Central login across your products
Your products don't embed the package — they log in against the running instance and reconcile identity. Server-side, provisioning a federated login is one call:
use Cbox\Id\Identity\Contracts\Subjects;
use Cbox\Id\Identity\ValueObjects\FederatedPrincipal;
$user = app(Subjects::class)->provisionFederated(
new FederatedPrincipal('oidc', 'google|123', '[email protected]', 'Sam'),
);
provisionFederated is idempotent per (provider, subject): the first call creates the user
and the identity link; later calls return the same user.

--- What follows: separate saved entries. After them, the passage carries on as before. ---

-- pv_equiv track=rewrite | github.com/KCW9294/Algorithm | 프로그래머스/1/133502. 햄버거 만들기/햄버거 만들기.py | solution
-- ===== SOURCE A (Python) =====
-- def solution(ingredient):
--     answer = 0
--     temp = []
--     for i in range(len(ingredient)):
--         temp.append(ingredient[i])
--         if temp[-1]==1 and len(temp)>=4:
--             if temp[-4]==1 and temp[-3]==2 and temp[-2]==3:
--                 temp.pop()
--                 temp.pop()
--                 temp.pop()
--                 temp.pop()
--                 answer += 1
--
--     return answer
-- ===== SOURCE B (Python) =====
-- def solution(ingredient):
--     lst = list(ingredient)
--     answer = 0
--     while True:
--         for i in range(len(lst) - 3):
--             if lst[i:i+4] == [1, 2, 3, 1]:
--                 del lst[i:i+4]
--                 answer += 1
--                 break
--         else:
--             return answer
-- ===== Notes on version B (the rewrite author's own statement) =====
-- stated objective: alternative
-- what changed: Replaces A's single left-to-right stack pass (push each element, pop four when the stack's last four are 1,2,3,1) with repeated global scanning: find the leftmost window equal to [1,2,3,1], delete it, increment the counter, and rescan from the start until no window remains.
import Mathlib
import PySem

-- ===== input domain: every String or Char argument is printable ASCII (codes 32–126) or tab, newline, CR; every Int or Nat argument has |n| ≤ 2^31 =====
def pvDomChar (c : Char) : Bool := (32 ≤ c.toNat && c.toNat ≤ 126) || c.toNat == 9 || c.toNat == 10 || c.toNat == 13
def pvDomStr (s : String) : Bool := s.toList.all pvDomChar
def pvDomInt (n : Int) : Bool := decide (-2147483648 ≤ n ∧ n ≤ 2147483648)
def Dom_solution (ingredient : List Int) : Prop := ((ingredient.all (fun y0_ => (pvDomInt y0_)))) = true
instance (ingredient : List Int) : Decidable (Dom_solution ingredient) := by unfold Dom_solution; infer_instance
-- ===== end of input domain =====

-- B replaces A's single-pass stack with repeated leftmost-window search-and-delete (alternative decomposition, not faster).

-- ===== PORT A =====
-- one iteration of A's for-loop body: append, then check/pop the stack suffix
def stepA (acc : List Int × Int) (x : Int) : List Int × Int :=
  let t := acc.1 ++ [x]
  if PySem.List.pyGet? t (-1) = some 1 ∧ t.length ≥ 4 then
    if PySem.List.pyGet? t (-4) = some 1 ∧ PySem.List.pyGet? t (-3) = some 2 ∧ PySem.List.pyGet? t (-2) = some 3 then
      (t.dropLast.dropLast.dropLast.dropLast, acc.2 + 1)
    else (t, acc.2)
  else (t, acc.2)

def solution (ingredient : List Int) : Int :=
  (ingredient.foldl stepA ([], 0)).2

-- ===== PORT B =====
-- B's inner for-loop: scan for the first window equal to [1,2,3,1]; some = list with it deleted
def removeFirst? : List Int → Option (List Int)
  | a :: b :: c :: d :: rest =>
      if a = 1 ∧ b = 2 ∧ c = 3 ∧ d = 1 then some rest
      else (removeFirst? (b :: c :: d :: rest)).map (a :: ·)
  | _ => none

theorem removeFirst?_length : ∀ {l l' : List Int}, removeFirst? l = some l' → l'.length + 4 = l.length := by
  intro l
  induction l with
  | nil => intro l' h; simp [removeFirst?] at h
  | cons a tl ih =>
    intro l' h
    match tl, h with
    | b :: c :: d :: rest, h =>
      rw [removeFirst?] at h
      split at h
      · simp_all
      · simp only [Option.map_eq_some_iff] at h
        obtain ⟨m, hm, rfl⟩ := h
        have := ih hm
        simp at this ⊢
        omega
    | [], h => simp [removeFirst?] at h
    | [b], h => simp [removeFirst?] at h
    | [b, c], h => simp [removeFirst?] at h

-- B's outer while-loop: delete leftmost [1,2,3,1] windows until none remains, counting them
def solution_alt (ingredient : List Int) : Int :=
  match h : removeFirst? ingredient with
  | none => 0
  | some l' => 1 + solution_alt l'
termination_by ingredient.length
decreasing_by have := removeFirst?_length h; omega

-- ===== PRECONDITION & SPEC =====
def Spec_solution (ingredient : List Int) (out : Int) : Prop := out = solution_alt ingredient
instance (ingredient : List Int) (out : Int) : Decidable (Spec_solution ingredient out) := by unfold Spec_solution; infer_instance

-- ===== CLAIM (what is proved, stated in full; the proofs are below) =====
def Claim_equal_solution : Prop := ∀ (ingredient : List Int), Dom_solution ingredient → Spec_solution ingredient (solution ingredient)

-- ===== LEMMAS AND PROOFS =====

-- the pattern
def patt : List Int := [1, 2, 3, 1]

-- counter additivity of A's step
theorem stepA_count (s : List Int) (c x : Int) :
    stepA (s, c) x = ((stepA (s, 0) x).1, c + (stepA (s, 0) x).2) := by
  simp only [stepA]
  split_ifs <;> simp

theorem foldl_stepA_count (v : List Int) : ∀ (s : List Int) (c : Int),
    List.foldl stepA (s, c) v = ((List.foldl stepA (s, 0) v).1, c + (List.foldl stepA (s, 0) v).2) := by
  induction v with
  | nil => simp
  | cons x v ih =>
    intro s c
    simp only [List.foldl_cons]
    rw [stepA_count s c x, ih, ih (stepA (s,0) x).1 (stepA (s,0) x).2]
    simp [add_assoc]

-- any list of length ≥ 4 splits off its last four elements
theorem exists_last4 (t : List Int) (h : 4 ≤ t.length) :
    ∃ u a b c d, t = u ++ [a, b, c, d] := by
  have h1 : (t.drop (t.length - 4)).length = 4 := by simp; omega
  rcases e : t.drop (t.length - 4) with _ | ⟨a, _ | ⟨b, _ | ⟨c, _ | ⟨d, _ | ⟨x, r⟩⟩⟩⟩⟩ <;>
    rw [e] at h1 <;> simp at h1
  exact ⟨t.take (t.length - 4), a, b, c, d, by rw [← e, List.take_append_drop]⟩

-- the four negative indices of a list ending in [a,b,c,d]
theorem pyGetLast4 (u : List Int) (a b c d : Int) :
    PySem.List.pyGet? (u ++ [a, b, c, d]) (-4) = some a ∧
    PySem.List.pyGet? (u ++ [a, b, c, d]) (-3) = some b ∧
    PySem.List.pyGet? (u ++ [a, b, c, d]) (-2) = some c ∧
    PySem.List.pyGet? (u ++ [a, b, c, d]) (-1) = some d := by
  have len : (u ++ [a, b, c, d]).length = u.length + 4 := by simp
  refine ⟨?_, ?_, ?_, ?_⟩
  · rw [show (-4 : Int) = -((4 : Nat) : Int) by norm_num,
      PySem.List.pyGet?_neg_natCast _ _ (by norm_num) (by simp),
      show (u ++ [a, b, c, d]).length - 4 = u.length + 0 by omega]
    simp
  · rw [show (-3 : Int) = -((3 : Nat) : Int) by norm_num,
      PySem.List.pyGet?_neg_natCast _ _ (by norm_num) (by simp),
      show (u ++ [a, b, c, d]).length - 3 = u.length + 1 by omega]
    simp
  · rw [show (-2 : Int) = -((2 : Nat) : Int) by norm_num,
      PySem.List.pyGet?_neg_natCast _ _ (by norm_num) (by simp),
      show (u ++ [a, b, c, d]).length - 2 = u.length + 2 by omega]
    simp
  · rw [show (-1 : Int) = -((1 : Nat) : Int) by norm_num,
      PySem.List.pyGet?_neg_natCast _ _ (by norm_num) (by simp),
      show (u ++ [a, b, c, d]).length - 1 = u.length + 3 by omega]
    simp

-- if the four checked negative indices read 1,2,3,1 then the pattern is a suffix
theorem suffix_of_gets (t : List Int) (hlen : 4 ≤ t.length)
    (g4 : PySem.List.pyGet? t (-4) = some 1) (g3 : PySem.List.pyGet? t (-3) = some 2)
    (g2 : PySem.List.pyGet? t (-2) = some 3) (g1 : PySem.List.pyGet? t (-1) = some 1) :
    patt <:+ t := by
  obtain ⟨u, a, b, c, d, rfl⟩ := exists_last4 t hlen
  obtain ⟨e4, e3, e2, e1⟩ := pyGetLast4 u a b c d
  rw [e4] at g4; rw [e3] at g3; rw [e2] at g2; rw [e1] at g1
  obtain rfl := Option.some.inj g4
  obtain rfl := Option.some.inj g3
  obtain rfl := Option.some.inj g2
  obtain rfl := Option.some.inj g1
  exact ⟨u, rfl⟩

-- if the new suffix is not the pattern, A's step just pushes
theorem stepA_push (s : List Int) (c x : Int) (h : ¬ patt <:+ (s ++ [x])) :
    stepA (s, c) x = (s ++ [x], c) := by
  simp only [stepA]
  split_ifs with h1 h2
  · exact absurd (suffix_of_gets (s ++ [x]) h1.2 h2.1 h2.2.1 h2.2.2 h1.1) h
  · rfl
  · rfl

-- if the stack ends in 1,2,3 and a 1 arrives, A's step pops four and counts one
theorem stepA_pop (u : List Int) (c : Int) :
    stepA (u ++ [1, 2, 3], c) 1 = (u, c + 1) := by
  have ht : (u ++ [1, 2, 3]) ++ [(1 : Int)] = u ++ [1, 2, 3, 1] := by simp
  simp only [stepA, ht]
  obtain ⟨g4, g3, g2, g1⟩ := pyGetLast4 u (1 : Int) 2 3 1
  have hlen : (u ++ [(1 : Int), 2, 3, 1]).length ≥ 4 := by simp
  rw [if_pos ⟨g1, hlen⟩, if_pos ⟨g4, g3, g2⟩]
  have d1 : (u ++ [(1 : Int), 2, 3, 1]).dropLast = u ++ [1, 2, 3] := by
    rw [show u ++ [(1 : Int), 2, 3, 1] = (u ++ [1, 2, 3]) ++ [1] by simp, List.dropLast_concat]
  have d2 : (u ++ [(1 : Int), 2, 3]).dropLast = u ++ [1, 2] := by
    rw [show u ++ [(1 : Int), 2, 3] = (u ++ [1, 2]) ++ [3] by simp, List.dropLast_concat]
  have d3 : (u ++ [(1 : Int), 2]).dropLast = u ++ [1] := by
    rw [show u ++ [(1 : Int), 2] = (u ++ [1]) ++ [2] by simp, List.dropLast_concat]
  rw [d1, d2, d3, List.dropLast_concat]

-- scanning a pattern-free list just rebuilds it on the stack
theorem foldl_stepA_free (u : List Int) (h : ¬ patt <:+: u) :
    List.foldl stepA ([], 0) u = (u, 0) := by
  induction u using List.reverseRecOn with
  | nil => rfl
  | append_singleton w a ih =>
    rw [List.foldl_append, ih (fun hi => h (hi.trans (List.prefix_append w [a]).isInfix)), List.foldl_cons,
      List.foldl_nil, stepA_push w 0 a (fun hs => h hs.isInfix)]

-- removeFirst? finds the leftmost occurrence
theorem removeFirst?_spec : ∀ {l l' : List Int}, removeFirst? l = some l' →
    ∃ u v, l = u ++ patt ++ v ∧ l' = u ++ v ∧ ¬ patt <:+: (u ++ [1, 2, 3]) := by
  intro l
  induction l with
  | nil => intro l' h; simp [removeFirst?] at h
  | cons a tl ih =>
    intro l' h
    match tl, h with
    | [], h => simp [removeFirst?] at h
    | [b], h => simp [removeFirst?] at h
    | [b, c], h => simp [removeFirst?] at h
    | b :: c :: d :: rest, h =>
      rw [removeFirst?] at h
      split at h
      next hg =>
        obtain ⟨rfl, rfl, rfl, rfl⟩ := hg
        refine ⟨[], rest, by simp [patt], by simp_all, ?_⟩
        intro hi
        have := hi.length_le
        simp [patt] at this
      next hg =>
        simp only [Option.map_eq_some_iff] at h
        obtain ⟨m, hm, rfl⟩ := h
        obtain ⟨u, v, he, rfl, hno⟩ := ih hm
        refine ⟨a :: u, v, by simp [he], rfl, ?_⟩
        intro hi
        rw [show a :: u ++ [(1:Int),2,3] = a :: (u ++ [1,2,3]) by simp] at hi
        rcases List.infix_cons_iff.mp hi with hp | hi'
        · -- patt is a prefix of a :: u ++ [1,2,3]; then it is a prefix of l, contradicting the guard
          have hp2 : patt <+: (a :: u) ++ patt ++ v :=
            hp.trans ⟨[1] ++ v, by simp [patt]⟩
          obtain ⟨w, hw⟩ := hp2
          have hl : (a :: u) ++ patt ++ v = a :: b :: c :: d :: rest := by simp [he]
          rw [hl] at hw
          -- patt ++ w = a :: b :: c :: d :: rest forces a=1,b=2,c=3,d=1
          simp [patt] at hw
          exact hg ⟨hw.1.symm, hw.2.1.symm, hw.2.2.1.symm, hw.2.2.2.1.symm⟩
        · exact hno hi'

-- A's count removes the leftmost occurrence and counts one
theorem solution_remove (u v : List Int) (h : ¬ patt <:+: (u ++ [1, 2, 3])) :
    solution (u ++ patt ++ v) = 1 + solution (u ++ v) := by
  have hu : ¬ patt <:+: u := fun hi => h (hi.trans (List.prefix_append u [1,2,3]).isInfix)
  have h1 : List.foldl stepA ([], 0) (u ++ patt ++ v) = List.foldl stepA (u, 1) v := by
    rw [show u ++ patt ++ v = (u ++ [1,2,3]) ++ ([1] ++ v) by simp [patt], List.foldl_append,
      foldl_stepA_free _ h, List.foldl_append, List.foldl_cons, List.foldl_nil, stepA_pop u 0]
    norm_num
  have h2 : List.foldl stepA ([], 0) (u ++ v) = List.foldl stepA (u, 0) v := by
    rw [List.foldl_append, foldl_stepA_free _ hu]
  simp only [solution]
  rw [h1, h2, foldl_stepA_count v u 1]

-- no occurrence anywhere ⇒ removeFirst? finds nothing, and A counts zero
theorem removeFirst?_none_no_infix : ∀ {l : List Int}, removeFirst? l = none → ¬ patt <:+: l := by
  intro l
  induction l with
  | nil => intro _ hi; have := hi.length_le; simp [patt] at this
  | cons a tl ih =>
    intro h hi
    match tl, h with
    | [], h => have := hi.length_le; simp [patt] at this
    | [b], h => have := hi.length_le; simp [patt] at this
    | [b, c], h => have := hi.length_le; simp [patt] at this
    | b :: c :: d :: rest, h =>
      rw [removeFirst?] at h
      split at h
      · simp at h
      next hg =>
        simp only [Option.map_eq_none_iff] at h
        rcases List.infix_cons_iff.mp hi with hp | hi'
        · obtain ⟨w, hw⟩ := hp
          simp [patt] at hw
          exact hg ⟨hw.1.symm, hw.2.1.symm, hw.2.2.1.symm, hw.2.2.2.1.symm⟩
        · exact ih h hi'

-- main equivalence, by strong induction on length
theorem solution_eq_alt (ingredient : List Int) : solution ingredient = solution_alt ingredient := by
  rw [solution_alt]
  split
  next hnone =>
    have := removeFirst?_none_no_infix hnone
    simp [solution, foldl_stepA_free _ this]
  next l' hsome =>
    obtain ⟨u, v, he, hl', hno⟩ := removeFirst?_spec hsome
    rw [he, solution_remove u v hno, ← hl', solution_eq_alt l']
termination_by ingredient.length
decreasing_by simp [he, hl', patt]; omega

-- ===== VERDICT (by name: the statement is the Claim_ definition above) =====
theorem solution_spec : Claim_equal_solution := by
  intro ingredient _
  exact solution_eq_alt ingredient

Set up a reseller → customer hierarchy
use Cbox\Id\Organization\Contracts\Organizations;
use Cbox\Id\Organization\Contracts\OrganizationHierarchy;
use Cbox\Id\Organization\ValueObjects\NewOrganization;
use Cbox\Id\Organization\Enums\OrganizationType;
$orgs = app(Organizations::class);
$reseller = $orgs->create(new NewOrganization('Contoso Partners', 'contoso', OrganizationType::Reseller));
$customer = $orgs->create(new NewOrganization('Northwind', 'northwind', parentId: $reseller->id));
$h = app(OrganizationHierarchy::class);
$h->manages($reseller->id, $customer->id); // true — the reseller manages the customer
$h->descendants($reseller->id); // ['<northwind id>']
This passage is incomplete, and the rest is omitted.